I was lucky enough to stumble upon a nicely generated slide to dig into, similar to this one . A casual look into the raw file shows /Page tags.

7 0 obj <<
/Type /Page
/Contents 8 0 R
/Resources 6 0 R
/MediaBox [0 0 841.89 595.276]
/Parent 9 0 R
>> endobj

With the /Page tags are /Resources with an object reference. The referred object is /XObject dictionary with references to 4 objects.

6 0 obj <<
/XObject <</Im2 2 0 R /Im3 3 0 R /Im4 4 0 R /Im5 5 0 R>>
/ProcSet [ /PDF ]
>> endobj

I removed 3 of them from the dictionary. The pdf file indeed showed only the remaining slide (with empty space for others), while xpdf complained about missing references. Manual mentions that /XObject names external objects. That means the names must be used somewhere else. But searching for those names show only the /XObject entries. Page objects entry in manual mentions that /Contents is where the contents of page are described. But /Contents refers to a /FlateDecode stream (essentially a zipped binary of the description of page). Fortunately, I didn’t have to look inside it. Need was just to display those external references, one on each page. The external references in /XObject themselves were of type /XObject.

2 0 obj <<
/Type /XObject

Manual mentions details about the type and how to display it. To have a proof of concept, I changed a Page objects /Contents key to point to a custom stream, and /Page to contain one slide. Here’s the output. More work was needed to convert the whole document. New pages would be needed, as each page would have to be replaced with 4 new once, references would have to be updated, page counts at all levels need to be updated, xref would have to be updated etc.

This needed considerably more effort than I intended. Again, fortunately, I came across pyPdf. Its a versatile library. In the README itself, it shows the trick of cropping a page (Although I would call it zooming). So all I had to do was to copy page 4 times and only show relevant part in each of them.

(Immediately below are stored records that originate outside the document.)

-- pv_equiv track=rewrite | github.com/lunerip/Sorting-Algorithms | RadixSort.py | rSort
-- ===== SOURCE A (Python) =====
-- def rSort(list):
--     q0 = []
--     q1 = []
--     q2 = []
--     q3 = []
--     q4 = []
--     q5 = []
--     q6 = []
--     q7 = []
--     q8 = []
--     q9 = []
--     mod = 10
--     max = 0
--
--     for d in list:
--         if len(str(d)) > max:
--             max = len(str(d))
--
--     for i in range(1, max+1):
--
--         for e in list:
--             if len(str(e)) < i:
--                 q0.append(e)
--             else:
--                 dig = e % mod
--
--                 while len(str(dig))!=1:
--                     dig//=10
--
--
--                 if dig==1:
--                     q1.append(e)
--
--                 elif dig==2:
--                     q2.append(e)
--
--                 elif dig==3:
--                     q3.append(e)
--
--                 elif dig==4:
--                     q4.append(e)
--
--                 elif dig==5:
--                     q5.append(e)
--
--                 elif dig==6:
--                     q6.append(e)
--
--                 elif dig==7:
--                     q7.append(e)
--
--                 elif dig==8:
--                     q8.append(e)
--
--                 elif dig==9:
--                     q9.append(e)
--
--                 elif dig==0:
--                     q0.append(e)
--             list = q0 + q1 + q2 + q3 + q4 + q5 + q6 + q7 + q8 + q9
--
--         q1 = []
--         q2 = []
--         q3 = []
--         q4 = []
--         q5 = []
--         q6 = []
--         q7 = []
--         q8 = []
--         q9 = []
--         q0 = []
--
--
--         mod = 10 * mod
--     return list
-- ===== SOURCE B (Python) =====
-- def _key(e, i, mod):
--     if len(str(e)) < i:
--         return 0
--     d = e % mod
--     while d >= 10:
--         d //= 10
--     return d
--
--
-- def rSort(list):
--     width = 0
--     for d in list:
--         width = max(width, len(str(d)))
--     mod = 10
--     for i in range(1, width + 1):
--         list = [e for k in range(10) for e in list if _key(e, i, mod) == k]
--         mod *= 10
--     return list
-- ===== Notes on version B (the rewrite author's own statement) =====
-- stated objective: faster
-- what changed: Each digit pass collects the ten buckets with one filter comprehension per bucket value and concatenates once, with the bucket key computed by a small arithmetic helper, instead of A's ten named queues with an if/elif chain and a ten-list concatenation re-done after every single element.
import Mathlib
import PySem

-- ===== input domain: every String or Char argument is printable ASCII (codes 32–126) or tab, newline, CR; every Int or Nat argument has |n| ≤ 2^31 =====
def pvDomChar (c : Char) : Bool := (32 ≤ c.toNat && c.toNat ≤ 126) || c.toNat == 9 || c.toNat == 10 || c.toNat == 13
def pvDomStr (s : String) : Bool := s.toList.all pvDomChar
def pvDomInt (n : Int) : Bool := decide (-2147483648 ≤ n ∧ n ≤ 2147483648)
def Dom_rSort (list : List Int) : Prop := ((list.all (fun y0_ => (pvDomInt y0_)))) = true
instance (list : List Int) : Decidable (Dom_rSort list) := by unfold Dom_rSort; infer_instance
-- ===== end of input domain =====

-- B replaces A's per-element ten-queue re-concatenation by one bucket-filter pass per digit (faster); return values agree on all inputs.

-- ===== PORT A =====
-- the ten queues q0..q9 plus the rebindable variable `list` of A's inner loop
structure RQ where
  q0 : List Int
  q1 : List Int
  q2 : List Int
  q3 : List Int
  q4 : List Int
  q5 : List Int
  q6 : List Int
  q7 : List Int
  q8 : List Int
  q9 : List Int
  lst : List Int
deriving Repr, DecidableEq

-- q0 + q1 + ... + q9
def rConcat (s : RQ) : List Int :=
  s.q0 ++ s.q1 ++ s.q2 ++ s.q3 ++ s.q4 ++ s.q5 ++ s.q6 ++ s.q7 ++ s.q8 ++ s.q9

-- while len(str(dig)) != 1: dig //= 10   (fuel-bounded for totality only: at every
-- call site dig ≥ 0 and the loop strips a digit per step, so dig.toNat + 1 steps suffice)
def rStrip (fuel : Nat) (dig : Int) : Int :=
  match fuel with
  | 0 => dig
  | f + 1 =>
    if (PySem.Int.toChars dig).length ≠ 1 then rStrip f (PySem.Int.floordiv dig 10) else dig

-- body of `for e in list:` (appends e to one queue, then `list = q0 + ... + q9`)
def rStepA (i mod : Int) (s : RQ) (e : Int) : RQ :=
  let s' :=
    if ((PySem.Int.toChars e).length : Int) < i then { s with q0 := s.q0 ++ [e] }
    else
      let dig0 := PySem.Int.mod e mod
      let dig := rStrip (dig0.toNat + 1) dig0
      if dig = 1 then { s with q1 := s.q1 ++ [e] }
      else if dig = 2 then { s with q2 := s.q2 ++ [e] }
      else if dig = 3 then { s with q3 := s.q3 ++ [e] }
      else if dig = 4 then { s with q4 := s.q4 ++ [e] }
      else if dig = 5 then { s with q5 := s.q5 ++ [e] }
      else if dig = 6 then { s with q6 := s.q6 ++ [e] }
      else if dig = 7 then { s with q7 := s.q7 ++ [e] }
      else if dig = 8 then { s with q8 := s.q8 ++ [e] }
      else if dig = 9 then { s with q9 := s.q9 ++ [e] }
      else if dig = 0 then { s with q0 := s.q0 ++ [e] }
      else s
  { s' with lst := rConcat s' }

-- one pass of the outer `for i in range(1, max+1)` loop: fresh queues, then the inner loop
def rPassA (i mod : Int) (l : List Int) : List Int :=
  (l.foldl (rStepA i mod) ⟨[], [], [], [], [], [], [], [], [], [], l⟩).lst

def rSort (list : List Int) : List Int :=
  let max := list.foldl
    (fun m d => if (PySem.Int.toChars d).length > m then (PySem.Int.toChars d).length else m) 0
  ((PySem.List.pyRange 1 ((max : Int) + 1) 1).foldl
    (fun (st : List Int × Int) i => (rPassA i st.2 st.1, 10 * st.2)) (list, (10 : Int))).1

-- ===== PORT B =====
-- while d >= 10: d //= 10
def rAltMsd (d : Int) : Int :=
  if 10 ≤ d then rAltMsd (PySem.Int.floordiv d 10) else d
termination_by d.toNat
decreasing_by
  rename_i h
  rw [PySem.Int.floordiv_eq_ediv_of_pos (by norm_num)]
  omega

-- _key(e, i, mod)
def rAltKey (e i mod : Int) : Int :=
  if ((PySem.Int.toChars e).length : Int) < i then 0
  else rAltMsd (PySem.Int.mod e mod)

def rSort_alt (list : List Int) : List Int :=
  let width := list.foldl (fun m d => Nat.max m (PySem.Int.toChars d).length) 0
  ((PySem.List.pyRange 1 ((width : Int) + 1) 1).foldl
    (fun (st : List Int × Int) i =>
      ((PySem.List.pyRange 0 10 1).flatMap
        (fun k => st.1.filter (fun e => rAltKey e i st.2 == k)), st.2 * 10))
    (list, (10 : Int))).1

-- ===== PRECONDITION & SPEC =====
def Spec_rSort (list : List Int) (out : List Int) : Prop := out = rSort_alt list
instance (list : List Int) (out : List Int) : Decidable (Spec_rSort list out) := by unfold Spec_rSort; infer_instance

-- ===== CLAIM (what is proved, stated in full; the proofs are below) =====
def Claim_equal_rSort : Prop := ∀ (list : List Int), Dom_rSort list → Spec_rSort list (rSort list)

-- ===== LEMMAS AND PROOFS =====

lemma len_toChars_eq_one_iff (d : Int) (h : 0 ≤ d) :
    (PySem.Int.toChars d).length = 1 ↔ d < 10 := by
  have hnd : ¬ d < 0 := by omega
  simp only [PySem.Int.toChars, if_neg hnd]
  have h1 : (Nat.toDigits 10 d.toNat).length ≤ 1 ↔ d.toNat < 10 ^ 1 :=
    Nat.length_toDigits_le_iff (by norm_num) (by norm_num)
  have h2 : 0 < (Nat.toDigits 10 d.toNat).length := Nat.length_toDigits_pos
  constructor
  · intro he; have := h1.mp (by omega); omega
  · intro hd; have := h1.mpr (by simpa using (by omega : d.toNat < 10)); omega

lemma msd_bounds (d : Int) (h : 0 ≤ d) : 0 ≤ rAltMsd d ∧ rAltMsd d < 10 := by
  induction d using rAltMsd.induct with
  | case1 d h10 ih =>
    rw [rAltMsd, if_pos h10]
    exact ih (by rw [PySem.Int.floordiv_eq_ediv_of_pos (by norm_num)]; omega)
  | case2 d h10 =>
    rw [rAltMsd, if_neg h10]
    omega

lemma strip_eq_msd (fuel : Nat) (d : Int) (h : 0 ≤ d) (hf : d.toNat < fuel) :
    rStrip fuel d = rAltMsd d := by
  induction fuel generalizing d with
  | zero => omega
  | succ f ih =>
    rw [rStrip, rAltMsd]
    by_cases hd : d < 10
    · rw [if_neg (by simp [(len_toChars_eq_one_iff d h).mpr hd]), if_neg (by omega)]
    · have hdiv : PySem.Int.floordiv d 10 = d / 10 :=
        PySem.Int.floordiv_eq_ediv_of_pos (by norm_num)
      rw [if_pos (by simp [len_toChars_eq_one_iff d h]; omega), if_pos (by omega)]
      exact ih _ (by omega) (by rw [hdiv]; omega)

-- e goes to queue number k = rAltKey e i mod (and nowhere else)
def rIns (k e : Int) (s : RQ) : RQ :=
  { q0 := s.q0 ++ if k = 0 then [e] else []
    q1 := s.q1 ++ if k = 1 then [e] else []
    q2 := s.q2 ++ if k = 2 then [e] else []
    q3 := s.q3 ++ if k = 3 then [e] else []
    q4 := s.q4 ++ if k = 4 then [e] else []
    q5 := s.q5 ++ if k = 5 then [e] else []
    q6 := s.q6 ++ if k = 6 then [e] else []
    q7 := s.q7 ++ if k = 7 then [e] else []
    q8 := s.q8 ++ if k = 8 then [e] else []
    q9 := s.q9 ++ if k = 9 then [e] else []
    lst := s.lst }

lemma stepA_char (i mod : Int) (hm : 0 < mod) (s : RQ) (e : Int) :
    rStepA i mod s e = { rIns (rAltKey e i mod) e s with lst := rConcat (rIns (rAltKey e i mod) e s) } := by
  have h0 : 0 ≤ PySem.Int.mod e mod := PySem.Int.mod_nonneg e hm
  simp only [rStepA, rAltKey, rIns]
  by_cases hlen : ((PySem.Int.toChars e).length : Int) < i
  · simp [hlen]
  · rw [strip_eq_msd _ _ h0 (by omega)]
    have hb := msd_bounds (PySem.Int.mod e mod) h0
    simp only [if_neg hlen]
    have : rAltMsd (PySem.Int.mod e mod) = 0 ∨ rAltMsd (PySem.Int.mod e mod) = 1 ∨
        rAltMsd (PySem.Int.mod e mod) = 2 ∨ rAltMsd (PySem.Int.mod e mod) = 3 ∨
        rAltMsd (PySem.Int.mod e mod) = 4 ∨ rAltMsd (PySem.Int.mod e mod) = 5 ∨
        rAltMsd (PySem.Int.mod e mod) = 6 ∨ rAltMsd (PySem.Int.mod e mod) = 7 ∨
        rAltMsd (PySem.Int.mod e mod) = 8 ∨ rAltMsd (PySem.Int.mod e mod) = 9 := by omega
    rcases this with h | h | h | h | h | h | h | h | h | h <;> simp [h]

-- one filter per queue value
def rFil (i mod k : Int) (l : List Int) : List Int :=
  l.filter (fun e => rAltKey e i mod == k)

lemma foldA_char (i mod : Int) (hm : 0 < mod) (l : List Int) (s : RQ) :
    (l.foldl (rStepA i mod) s).q0 = s.q0 ++ rFil i mod 0 l ∧
    (l.foldl (rStepA i mod) s).q1 = s.q1 ++ rFil i mod 1 l ∧
    (l.foldl (rStepA i mod) s).q2 = s.q2 ++ rFil i mod 2 l ∧
    (l.foldl (rStepA i mod) s).q3 = s.q3 ++ rFil i mod 3 l ∧
    (l.foldl (rStepA i mod) s).q4 = s.q4 ++ rFil i mod 4 l ∧
    (l.foldl (rStepA i mod) s).q5 = s.q5 ++ rFil i mod 5 l ∧
    (l.foldl (rStepA i mod) s).q6 = s.q6 ++ rFil i mod 6 l ∧
    (l.foldl (rStepA i mod) s).q7 = s.q7 ++ rFil i mod 7 l ∧
    (l.foldl (rStepA i mod) s).q8 = s.q8 ++ rFil i mod 8 l ∧
    (l.foldl (rStepA i mod) s).q9 = s.q9 ++ rFil i mod 9 l ∧
    (l.foldl (rStepA i mod) s).lst =
      (if l = [] then s.lst else rConcat (l.foldl (rStepA i mod) s)) := by
  induction l generalizing s with
  | nil => simp [rFil]
  | cons e t ih =>
    have hstep := stepA_char i mod hm s e
    have iht := ih (rStepA i mod s e)
    obtain ⟨i0, i1, i2, i3, i4, i5, i6, i7, i8, i9, il⟩ := iht
    have hfil : ∀ k : Int, rFil i mod k (e :: t) =
        (if rAltKey e i mod = k then [e] else []) ++ rFil i mod k t := by
      intro k
      simp only [rFil, List.filter_cons]
      split_ifs with h1 h2 h2 <;> simp_all
    refine ⟨?_, ?_, ?_, ?_, ?_, ?_, ?_, ?_, ?_, ?_, ?_⟩
    · rw [List.foldl_cons, i0, hstep, hfil]; simp [rIns]
    · rw [List.foldl_cons, i1, hstep, hfil]; simp [rIns]
    · rw [List.foldl_cons, i2, hstep, hfil]; simp [rIns]
    · rw [List.foldl_cons, i3, hstep, hfil]; simp [rIns]
    · rw [List.foldl_cons, i4, hstep, hfil]; simp [rIns]
    · rw [List.foldl_cons, i5, hstep, hfil]; simp [rIns]
    · rw [List.foldl_cons, i6, hstep, hfil]; simp [rIns]
    · rw [List.foldl_cons, i7, hstep, hfil]; simp [rIns]
    · rw [List.foldl_cons, i8, hstep, hfil]; simp [rIns]
    · rw [List.foldl_cons, i9, hstep, hfil]; simp [rIns]
    · rw [List.foldl_cons, il]
      by_cases ht : t = []
      · subst ht
        simp only [List.foldl_nil, if_neg (List.cons_ne_nil e [])]
        rw [hstep]
        simp [rConcat]
      · rw [if_neg ht, if_neg (List.cons_ne_nil e t)]

lemma passA_eq (i mod : Int) (hm : 0 < mod) (l : List Int) :
    rPassA i mod l =
      (PySem.List.pyRange 0 10 1).flatMap (fun k => l.filter (fun e => rAltKey e i mod == k)) := by
  have hR : PySem.List.pyRange 0 10 1 = [0, 1, 2, 3, 4, 5, 6, 7, 8, 9] := by decide
  obtain ⟨i0, i1, i2, i3, i4, i5, i6, i7, i8, i9, il⟩ :=
    foldA_char i mod hm l ⟨[], [], [], [], [], [], [], [], [], [], l⟩
  rw [rPassA, il]
  by_cases hl : l = []
  · subst hl; simp [hR]
  · rw [if_neg hl, hR, rConcat, i0, i1, i2, i3, i4, i5, i6, i7, i8, i9]
    simp [rFil, List.flatMap]

lemma outer_eq (r : List Int) (l : List Int) (m : Int) (hm : 0 < m) :
    (r.foldl (fun (st : List Int × Int) i => (rPassA i st.2 st.1, 10 * st.2)) (l, m)).1 =
    (r.foldl (fun (st : List Int × Int) i =>
      ((PySem.List.pyRange 0 10 1).flatMap
        (fun k => st.1.filter (fun e => rAltKey e i st.2 == k)), st.2 * 10)) (l, m)).1 := by
  induction r generalizing l m with
  | nil => rfl
  | cons i t ih =>
    simp only [List.foldl_cons]
    rw [passA_eq i m hm l, (by ring : 10 * m = m * 10)]
    exact ih _ _ (by omega)

lemma width_eq (l : List Int) : ∀ (m : Nat),
    l.foldl
      (fun m d => if (PySem.Int.toChars d).length > m then (PySem.Int.toChars d).length else m) m =
    l.foldl (fun m d => Nat.max m (PySem.Int.toChars d).length) m := by
  induction l with
  | nil => intro m; rfl
  | cons d t ih =>
    intro m
    simp only [List.foldl_cons]
    rw [(by simp only [Nat.max_def]; split_ifs <;> omega :
      (if (PySem.Int.toChars d).length > m then (PySem.Int.toChars d).length else m) =
        Nat.max m (PySem.Int.toChars d).length)]
    exact ih _

-- ===== VERDICT (by name: the statement is the Claim_ definition above) =====
theorem rSort_spec : Claim_equal_rSort := by
  intro list _
  unfold Spec_rSort rSort rSort_alt
  rw [width_eq]
  exact outer_eq _ list 10 (by norm_num)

The above method doesn’t depend on slides being available as separate resources, but used the concept of MediaBox. So it would work with most pdf files. But, if the slides are available as separate resources, the earlier method results in a pdf closer to the original sources. For comparison of the output, here are slides generated with method using XObject and the MediaBox one. Fortunately the library also makes it easier for me to implement the earlier /XObject method. It depends on the internals of pyPdf implementation. So either you would have to copy it to the pyPdf source file, or import all the internal classes of pyPdf.

In all, this is less than a days (cumulative) work.